## Task to carry out
Among the entries below, only the lines starting at the one with "-- B fuses A's" and ending at the one with "-- second for-loop: best_idx", both included, are to be printed exactly.

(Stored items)

★ ★ ★ ★

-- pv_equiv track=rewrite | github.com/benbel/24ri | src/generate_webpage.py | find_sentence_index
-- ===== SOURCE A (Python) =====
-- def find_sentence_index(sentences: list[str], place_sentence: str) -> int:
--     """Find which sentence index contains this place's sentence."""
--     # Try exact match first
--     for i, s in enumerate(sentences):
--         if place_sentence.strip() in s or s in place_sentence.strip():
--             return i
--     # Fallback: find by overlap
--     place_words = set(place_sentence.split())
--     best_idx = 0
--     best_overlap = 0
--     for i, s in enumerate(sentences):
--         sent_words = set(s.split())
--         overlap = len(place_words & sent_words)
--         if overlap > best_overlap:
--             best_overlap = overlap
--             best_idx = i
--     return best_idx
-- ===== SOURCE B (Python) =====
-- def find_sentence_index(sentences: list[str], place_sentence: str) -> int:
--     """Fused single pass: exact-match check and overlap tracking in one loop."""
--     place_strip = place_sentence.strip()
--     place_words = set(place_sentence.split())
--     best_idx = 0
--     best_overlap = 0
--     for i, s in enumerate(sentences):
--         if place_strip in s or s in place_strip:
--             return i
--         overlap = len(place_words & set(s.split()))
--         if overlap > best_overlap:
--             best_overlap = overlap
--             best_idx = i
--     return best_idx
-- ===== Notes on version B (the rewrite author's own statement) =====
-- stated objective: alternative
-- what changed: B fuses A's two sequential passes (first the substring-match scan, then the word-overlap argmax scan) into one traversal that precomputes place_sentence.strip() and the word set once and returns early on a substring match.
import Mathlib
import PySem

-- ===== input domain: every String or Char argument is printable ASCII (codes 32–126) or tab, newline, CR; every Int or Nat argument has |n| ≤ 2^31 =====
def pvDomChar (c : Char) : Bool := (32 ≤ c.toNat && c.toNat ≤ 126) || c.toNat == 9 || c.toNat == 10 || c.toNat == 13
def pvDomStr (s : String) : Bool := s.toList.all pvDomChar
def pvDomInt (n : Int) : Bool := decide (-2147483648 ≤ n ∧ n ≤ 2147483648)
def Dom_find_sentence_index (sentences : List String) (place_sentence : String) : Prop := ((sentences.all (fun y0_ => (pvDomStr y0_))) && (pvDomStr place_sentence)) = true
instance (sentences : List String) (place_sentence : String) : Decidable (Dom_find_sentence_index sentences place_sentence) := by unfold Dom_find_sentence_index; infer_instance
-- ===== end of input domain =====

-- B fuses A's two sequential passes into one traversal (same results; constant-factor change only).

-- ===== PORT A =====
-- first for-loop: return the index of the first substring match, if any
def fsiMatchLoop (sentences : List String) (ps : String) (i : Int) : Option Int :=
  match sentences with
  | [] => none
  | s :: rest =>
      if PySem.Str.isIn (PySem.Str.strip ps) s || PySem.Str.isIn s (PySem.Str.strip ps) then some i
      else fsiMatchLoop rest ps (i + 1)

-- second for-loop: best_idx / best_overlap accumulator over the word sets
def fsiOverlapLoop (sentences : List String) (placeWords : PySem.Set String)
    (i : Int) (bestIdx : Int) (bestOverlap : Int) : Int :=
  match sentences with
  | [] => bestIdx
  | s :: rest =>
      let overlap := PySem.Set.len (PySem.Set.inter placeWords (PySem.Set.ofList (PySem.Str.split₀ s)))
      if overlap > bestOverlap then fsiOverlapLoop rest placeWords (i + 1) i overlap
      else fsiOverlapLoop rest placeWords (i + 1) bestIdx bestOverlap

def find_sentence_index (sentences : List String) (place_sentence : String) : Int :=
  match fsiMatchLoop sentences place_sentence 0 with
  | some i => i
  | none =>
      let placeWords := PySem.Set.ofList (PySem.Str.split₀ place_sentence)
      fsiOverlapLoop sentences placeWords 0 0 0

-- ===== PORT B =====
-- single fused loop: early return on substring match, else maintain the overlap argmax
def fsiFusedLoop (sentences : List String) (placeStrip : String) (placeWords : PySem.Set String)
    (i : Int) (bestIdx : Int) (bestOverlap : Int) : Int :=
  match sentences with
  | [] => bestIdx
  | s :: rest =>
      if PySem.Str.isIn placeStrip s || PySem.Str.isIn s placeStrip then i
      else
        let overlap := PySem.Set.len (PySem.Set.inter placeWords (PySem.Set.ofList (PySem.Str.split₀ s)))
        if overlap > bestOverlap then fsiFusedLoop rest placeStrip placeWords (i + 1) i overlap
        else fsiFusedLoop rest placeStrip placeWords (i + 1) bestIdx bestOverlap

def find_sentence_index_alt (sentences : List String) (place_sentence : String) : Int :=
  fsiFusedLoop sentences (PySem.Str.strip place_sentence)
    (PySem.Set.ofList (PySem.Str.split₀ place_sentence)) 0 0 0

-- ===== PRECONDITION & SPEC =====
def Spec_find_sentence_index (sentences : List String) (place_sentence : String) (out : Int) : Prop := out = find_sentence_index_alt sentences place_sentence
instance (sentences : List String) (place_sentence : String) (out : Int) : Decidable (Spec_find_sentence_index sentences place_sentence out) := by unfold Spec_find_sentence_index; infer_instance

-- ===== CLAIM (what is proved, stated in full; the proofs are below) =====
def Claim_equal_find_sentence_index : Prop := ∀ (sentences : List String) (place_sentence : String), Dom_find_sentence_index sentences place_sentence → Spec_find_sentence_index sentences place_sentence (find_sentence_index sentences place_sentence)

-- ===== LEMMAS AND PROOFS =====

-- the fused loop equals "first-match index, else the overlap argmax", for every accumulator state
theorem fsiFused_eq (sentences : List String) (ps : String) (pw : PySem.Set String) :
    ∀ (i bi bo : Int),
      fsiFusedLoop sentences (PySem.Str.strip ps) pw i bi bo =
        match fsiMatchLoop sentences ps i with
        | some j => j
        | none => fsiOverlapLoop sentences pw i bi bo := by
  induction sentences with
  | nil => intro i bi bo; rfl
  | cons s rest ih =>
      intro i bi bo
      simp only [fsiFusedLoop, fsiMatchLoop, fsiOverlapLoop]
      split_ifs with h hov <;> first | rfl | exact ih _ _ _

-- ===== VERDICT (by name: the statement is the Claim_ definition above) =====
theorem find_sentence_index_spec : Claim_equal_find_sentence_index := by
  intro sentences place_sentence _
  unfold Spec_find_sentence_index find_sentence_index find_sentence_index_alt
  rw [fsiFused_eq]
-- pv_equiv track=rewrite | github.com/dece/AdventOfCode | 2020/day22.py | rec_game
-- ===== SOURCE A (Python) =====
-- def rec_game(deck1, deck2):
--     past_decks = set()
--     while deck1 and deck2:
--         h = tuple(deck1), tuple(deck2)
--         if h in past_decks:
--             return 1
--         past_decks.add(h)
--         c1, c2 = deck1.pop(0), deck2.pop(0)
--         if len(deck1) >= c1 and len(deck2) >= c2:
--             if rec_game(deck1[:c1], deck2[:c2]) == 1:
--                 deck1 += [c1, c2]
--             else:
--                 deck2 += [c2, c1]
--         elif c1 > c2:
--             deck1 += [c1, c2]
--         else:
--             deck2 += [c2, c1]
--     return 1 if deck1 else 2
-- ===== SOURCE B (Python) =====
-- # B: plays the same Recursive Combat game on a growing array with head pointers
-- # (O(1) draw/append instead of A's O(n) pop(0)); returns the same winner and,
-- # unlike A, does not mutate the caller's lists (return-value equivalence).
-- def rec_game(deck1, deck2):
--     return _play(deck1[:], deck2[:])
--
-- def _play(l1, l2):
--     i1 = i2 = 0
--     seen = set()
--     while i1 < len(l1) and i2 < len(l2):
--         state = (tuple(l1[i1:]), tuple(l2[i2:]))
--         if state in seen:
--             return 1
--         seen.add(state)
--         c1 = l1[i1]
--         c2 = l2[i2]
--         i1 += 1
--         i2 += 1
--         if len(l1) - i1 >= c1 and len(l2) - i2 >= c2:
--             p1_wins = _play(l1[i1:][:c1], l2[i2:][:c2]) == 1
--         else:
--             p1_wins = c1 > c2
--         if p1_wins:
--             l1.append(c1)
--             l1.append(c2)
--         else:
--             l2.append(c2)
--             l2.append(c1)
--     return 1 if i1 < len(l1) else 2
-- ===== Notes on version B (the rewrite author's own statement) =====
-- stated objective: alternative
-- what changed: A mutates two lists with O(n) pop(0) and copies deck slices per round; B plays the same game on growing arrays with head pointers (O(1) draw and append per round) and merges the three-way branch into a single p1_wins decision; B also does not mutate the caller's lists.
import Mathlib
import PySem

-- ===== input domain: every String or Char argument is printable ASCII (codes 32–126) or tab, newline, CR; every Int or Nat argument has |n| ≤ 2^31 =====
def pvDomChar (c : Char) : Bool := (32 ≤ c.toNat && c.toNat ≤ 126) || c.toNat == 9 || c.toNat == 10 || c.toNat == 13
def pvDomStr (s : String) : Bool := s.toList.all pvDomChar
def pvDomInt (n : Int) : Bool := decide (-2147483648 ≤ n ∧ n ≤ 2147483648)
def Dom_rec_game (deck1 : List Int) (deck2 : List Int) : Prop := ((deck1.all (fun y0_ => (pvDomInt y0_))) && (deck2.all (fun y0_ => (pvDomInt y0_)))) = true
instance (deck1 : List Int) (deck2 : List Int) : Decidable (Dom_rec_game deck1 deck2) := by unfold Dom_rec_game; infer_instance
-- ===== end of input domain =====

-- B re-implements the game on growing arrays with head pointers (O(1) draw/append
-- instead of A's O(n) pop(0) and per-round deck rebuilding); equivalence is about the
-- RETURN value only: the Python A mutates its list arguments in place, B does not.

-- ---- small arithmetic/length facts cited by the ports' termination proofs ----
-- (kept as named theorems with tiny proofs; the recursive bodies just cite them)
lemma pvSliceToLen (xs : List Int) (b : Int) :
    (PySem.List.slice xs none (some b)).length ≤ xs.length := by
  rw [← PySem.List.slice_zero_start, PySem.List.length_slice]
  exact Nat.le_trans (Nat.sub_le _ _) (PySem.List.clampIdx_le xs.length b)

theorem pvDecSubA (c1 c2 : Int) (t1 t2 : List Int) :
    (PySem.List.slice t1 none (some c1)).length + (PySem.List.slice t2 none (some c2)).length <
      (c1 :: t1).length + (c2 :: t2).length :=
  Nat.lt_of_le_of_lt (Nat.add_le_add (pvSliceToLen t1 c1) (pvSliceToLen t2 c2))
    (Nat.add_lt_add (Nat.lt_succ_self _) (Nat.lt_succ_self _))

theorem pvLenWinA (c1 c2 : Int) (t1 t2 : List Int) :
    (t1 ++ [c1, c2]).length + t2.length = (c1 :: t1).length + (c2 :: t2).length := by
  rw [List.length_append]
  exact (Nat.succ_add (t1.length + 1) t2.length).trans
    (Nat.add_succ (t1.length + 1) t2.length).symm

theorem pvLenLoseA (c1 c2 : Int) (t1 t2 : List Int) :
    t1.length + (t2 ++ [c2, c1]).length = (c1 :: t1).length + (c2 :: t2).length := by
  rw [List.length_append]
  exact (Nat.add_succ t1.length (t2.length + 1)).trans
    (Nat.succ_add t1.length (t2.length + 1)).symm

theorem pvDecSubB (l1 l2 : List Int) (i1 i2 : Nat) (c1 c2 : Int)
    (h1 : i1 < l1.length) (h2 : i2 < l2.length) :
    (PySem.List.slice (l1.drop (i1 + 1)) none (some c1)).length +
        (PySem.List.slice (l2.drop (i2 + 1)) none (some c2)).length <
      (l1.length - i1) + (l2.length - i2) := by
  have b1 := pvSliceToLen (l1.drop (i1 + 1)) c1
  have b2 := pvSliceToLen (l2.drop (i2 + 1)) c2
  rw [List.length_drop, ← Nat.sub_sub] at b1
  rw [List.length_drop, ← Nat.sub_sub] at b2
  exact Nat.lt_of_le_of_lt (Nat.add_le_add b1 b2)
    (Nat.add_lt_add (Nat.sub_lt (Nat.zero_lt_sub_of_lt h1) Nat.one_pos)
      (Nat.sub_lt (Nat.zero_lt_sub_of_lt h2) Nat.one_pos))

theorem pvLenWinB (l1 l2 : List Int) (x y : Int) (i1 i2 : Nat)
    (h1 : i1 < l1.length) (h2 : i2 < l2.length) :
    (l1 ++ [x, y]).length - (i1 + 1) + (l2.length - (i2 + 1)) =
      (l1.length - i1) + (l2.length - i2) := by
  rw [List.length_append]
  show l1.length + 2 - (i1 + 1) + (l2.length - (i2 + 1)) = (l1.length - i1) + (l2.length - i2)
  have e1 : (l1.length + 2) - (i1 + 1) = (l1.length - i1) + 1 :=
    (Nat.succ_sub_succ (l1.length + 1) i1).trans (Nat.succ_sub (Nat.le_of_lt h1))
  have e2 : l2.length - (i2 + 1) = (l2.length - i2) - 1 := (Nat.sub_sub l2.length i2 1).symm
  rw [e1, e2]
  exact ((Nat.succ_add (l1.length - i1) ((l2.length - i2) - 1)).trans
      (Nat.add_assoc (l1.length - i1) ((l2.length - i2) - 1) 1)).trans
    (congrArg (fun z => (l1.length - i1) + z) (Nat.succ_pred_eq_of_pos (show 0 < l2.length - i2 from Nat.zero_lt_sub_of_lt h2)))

★ ★ ★ ★

## Problem solution
-- B fuses A's two sequential passes into one traversal (same results; constant-factor change only).

-- ===== PORT A =====
-- first for-loop: return the index of the first substring match, if any
def fsiMatchLoop (sentences : List String) (ps : String) (i : Int) : Option Int :=
  match sentences with
  | [] => none
  | s :: rest =>
      if PySem.Str.isIn (PySem.Str.strip ps) s || PySem.Str.isIn s (PySem.Str.strip ps) then some i
      else fsiMatchLoop rest ps (i + 1)

-- second for-loop: best_idx / best_overlap accumulator over the word sets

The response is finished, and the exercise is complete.